A cross-sectional survey was carried out during April to July 2018 in Liaoning Province, China. Multi-stage stratified sampling method was adopted. Firstly, the province was geographically divided into five regions: eastern, western, southern, northern and central regions. Then, two tertiary hospitals were randomly sampled in each region. In China, the tertiary hospital is the highest level of general hospital and possesses more than 500 beds. In total, ten tertiary hospitals were sampled. The minimum sample size was calculated using the formula: n = (Zα/2)2P(1-P)/δ2. In the formula, α = 0.05, Zα/2 = 1.96. P is the estimated prevalence of fatigue symptoms in nurses, which is estimated according to the results of previous studies and trial test. In this study, P = 0.25. δ is tolerable error, and δ = 0.04 in this study. The design effect (deff) of the study was 2. Thus, we identified 900 as the minimum sample size for this study. During the calculation, the response rate was estimated to be 0.80. Finally, 1120 nurses with a length of service ≥1 year were sampled from different departments in these selected hospitals. Thus, 112 nurses were equally and randomly chosen from each selected hospital. Given the differences in the size and number of departments among these selected hospitals, the departments of the participants were divided into several categories: internal medicine, surgery, obstetrics and gynecology, pediatrics, and others. In this study, the nurses were not equally chosen from each department. Random number table method was used to complete random sampling. Participants were asked to complete a set of self-administered questionnaires after their scheduled shifts in a private place. There was no interference in the process, and it took about 10 minutes for the participants to complete the questionnaires. Questionnaires with missing data for any item were excluded from the final analysis. In this study, 996 (88.9%) effective responses were obtained. The study was conducted in accordance with the Declaration of Helsinki, and the protocol was approved by the Committee on Human Experimentation of China Medical University. All of the participants voluntarily and anonymously completed the survey, and their written informed consents were obtained.

Measurements

The level of fatigue was assessed using the Chinese version of the Chalder Fatigue Scale (CFS).36 The CFS has 14 items under two dimensions: physical fatigue (8 items) and mental fatigue (6 items). A dichotomized response is designed for each item: 0 (no symptom) and 1 (have symptom). The summed score of the CFS ranges from 0 to14. The severity of fatigue increases with the increase of the CFS score. The CFS has been used among Chinese medical personnel.27,37,38 The Cronbach’s α coefficient of the CFS was 0.86 in this study.

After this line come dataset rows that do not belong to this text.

-- pv_equiv track=rewrite | github.com/CZboop/Challenges-and-Interview-Question-Practice | codesignal/python/Metro Card.py | solution
-- ===== SOURCE A (Python) =====
-- def solution(lastNumberOfDays):
--     days = []
--     months = [31, 28, 31, 30, 31, 30, 31, 31, 30, 31, 30, 31]
--     for c,v in enumerate(months[:-1]):
--         if v == lastNumberOfDays:
--             days.append(months[c+1])
--     days_new = []
--     for i in days:
--         if i not in days_new:
--             days_new.append(i)
--     return days_new
-- ===== SOURCE B (Python) =====
-- def solution(lastNumberOfDays):
--     months = [31, 28, 31, 30, 31, 30, 31, 31, 30, 31, 30, 31]
--     mapping = {}
--     for a, b in zip(months, months[1:]):
--         bucket = mapping.setdefault(a, [])
--         if b not in bucket:
--             bucket.append(b)
--     return mapping.get(lastNumberOfDays, [])
-- ===== Notes on version B (the rewrite author's own statement) =====
-- stated objective: idiomatic
-- what changed: B builds the complete next-month index once by folding over adjacent pairs (zip) into a dict of ordered-deduped buckets and answers with a single dict lookup, instead of A's per-call filter pass followed by a separate dedup pass.
import Mathlib
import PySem

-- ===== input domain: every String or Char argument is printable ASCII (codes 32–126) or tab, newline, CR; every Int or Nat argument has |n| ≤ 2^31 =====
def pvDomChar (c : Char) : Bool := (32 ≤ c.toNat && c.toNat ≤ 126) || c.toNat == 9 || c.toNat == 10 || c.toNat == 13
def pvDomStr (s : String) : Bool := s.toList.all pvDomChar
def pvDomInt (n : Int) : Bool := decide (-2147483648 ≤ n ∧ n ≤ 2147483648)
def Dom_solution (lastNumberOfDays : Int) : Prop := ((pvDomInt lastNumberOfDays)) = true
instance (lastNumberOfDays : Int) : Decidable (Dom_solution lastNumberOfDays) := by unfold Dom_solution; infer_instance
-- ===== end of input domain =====

-- B builds the next-month index once (ordered-dedup buckets keyed by month length) and answers by one dict lookup; objective: more idiomatic, same behaviour.


-- ===== PORT A =====
def solution (lastNumberOfDays : Int) : List Int :=
  let months : List Int := [31, 28, 31, 30, 31, 30, 31, 31, 30, 31, 30, 31]
  -- for c, v in enumerate(months[:-1]): if v == lastNumberOfDays: days.append(months[c+1])
  let days : List Int :=
    (PySem.List.enumerate (PySem.List.slice months none (some (-1)))).foldl
      (fun acc cv =>
        if cv.2 == lastNumberOfDays then
          match PySem.List.pyGet? months (cv.1 + 1) with  -- months[c+1]; always in range here
          | some x => acc ++ [x]
          | none => acc
        else acc) []
  -- second pass: ordered dedup
  days.foldl (fun dn i => if dn.contains i then dn else dn ++ [i]) []

-- ===== PORT B =====
def solution_alt (lastNumberOfDays : Int) : List Int :=
  let months : List Int := [31, 28, 31, 30, 31, 30, 31, 31, 30, 31, 30, 31]
  -- mapping: dict of ordered-deduped buckets, built over zip(months, months[1:])
  let mapping : PySem.Dict Int (List Int) :=
    (months.zip months.tail).foldl
      (fun m ab =>
        let bucket := m.getD ab.1 []       -- setdefault(a, []) read
        let bucket' := if bucket.contains ab.2 then bucket else bucket ++ [ab.2]
        m.insert ab.1 bucket')             -- overwrite in place (setdefault + in-place append)
      PySem.Dict.empty
  mapping.getD lastNumberOfDays []

-- ===== PRECONDITION & SPEC =====
def Spec_solution (lastNumberOfDays : Int) (out : List Int) : Prop := out = solution_alt lastNumberOfDays
instance (lastNumberOfDays : Int) (out : List Int) : Decidable (Spec_solution lastNumberOfDays out) := by unfold Spec_solution; infer_instance

-- ===== CLAIM (what is proved, stated in full; the proofs are below) =====
def Claim_equal_solution : Prop := ∀ (lastNumberOfDays : Int), Dom_solution lastNumberOfDays → Spec_solution lastNumberOfDays (solution lastNumberOfDays)

-- ===== LEMMAS AND PROOFS =====
-- The only month lengths appearing in the table are 28, 30, 31; on every other input both sides return [].
lemma solution_off (d : Int) (h28 : d ≠ 28) (h30 : d ≠ 30) (h31 : d ≠ 31) :
    solution d = solution_alt d := by
  simp [solution, solution_alt, PySem.List.enumerate, PySem.List.slice,
    PySem.Dict.getD, PySem.Dict.get?, PySem.Dict.insert, PySem.Dict.empty,
    PySem.List.pyGet?, PySem.List.pyIdx?, beq_iff_eq, h28, h30, Ne.symm h28, Ne.symm h30, Ne.symm h31]

-- ===== VERDICT (by name: the statement is the Claim_ definition above) =====
theorem solution_spec : Claim_equal_solution := by
  intro d _
  unfold Spec_solution
  by_cases h28 : d = 28
  · subst h28; decide
  by_cases h30 : d = 30
  · subst h30; decide
  by_cases h31 : d = 31
  · subst h31; decide
  exact solution_off d h28 h30 h31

The extrinsic effort and reward subscales of the Chinese version of the ERI scale were adopted in this study.15,39 The extrinsic effort subscale consists of 6 items, while the reward subscale consists of 11 items. Each item is scored on a 5-point Likert-type scale. Firstly, respondents need to express their attitudes toward the statements about working situations: 1 (disagree) or 5 (agree). Secondly, respondents need to assess the extent to which they feel distressed: from 2 (not distressed) to 5 (very distressed) or from 4 (not distressed) to 1 (very distressed). The summed scores of extrinsic effort and reward are calculated, respectively. In this study, work stress was indicated by ERI. The computing formula of ERI is extrinsic effort/(reward×0.5454). A higher ERI value indicates a higher level of work stress. The ERI scale has been widely applied among Chinese healthcare workers.7,17,19 In our sample, the Cronbach’s α coefficients of the extrinsic effort and reward subscales were 0.84 and 0.94, respectively.

The Chinese version of Connor-Davidson Resilience Scale (CD-RISC) was used to assess the level of resilience.40,41 The scale consists of 25 items that describe the personal perceptions about resilience. Each item is scored on a 5-point Likert-type scale ranging from 0 (not true at all) to 4 (true all the time). A total score of resilience is summed ranging from 0 to 100. The higher the CD-RISC score, the higher the level of resilience. The CD-RISC scale has been extensively used among Chinese nurses.27,42 The Cronbach’ α coefficient of the scale was 0.97 in this study.

The level of POS was measured using the Chinese version of the Survey of Perceived Organizational Support (SPOS).43 The scale consists of 9 items that describe the perceptions about organization’s valuation and caring about employees. Each item has a 7-point Likert-type scale ranging from 1 (strongly disagree) to 7 (strongly agree). A total score of SPOS is summed ranging from 9 to 63. Higher SPOS scores indicate higher POS levels. The SPOS has been used across occupational populations in China.19,27,34 In our sample, the Cronbach’s α coefficient of the scale was 0.91.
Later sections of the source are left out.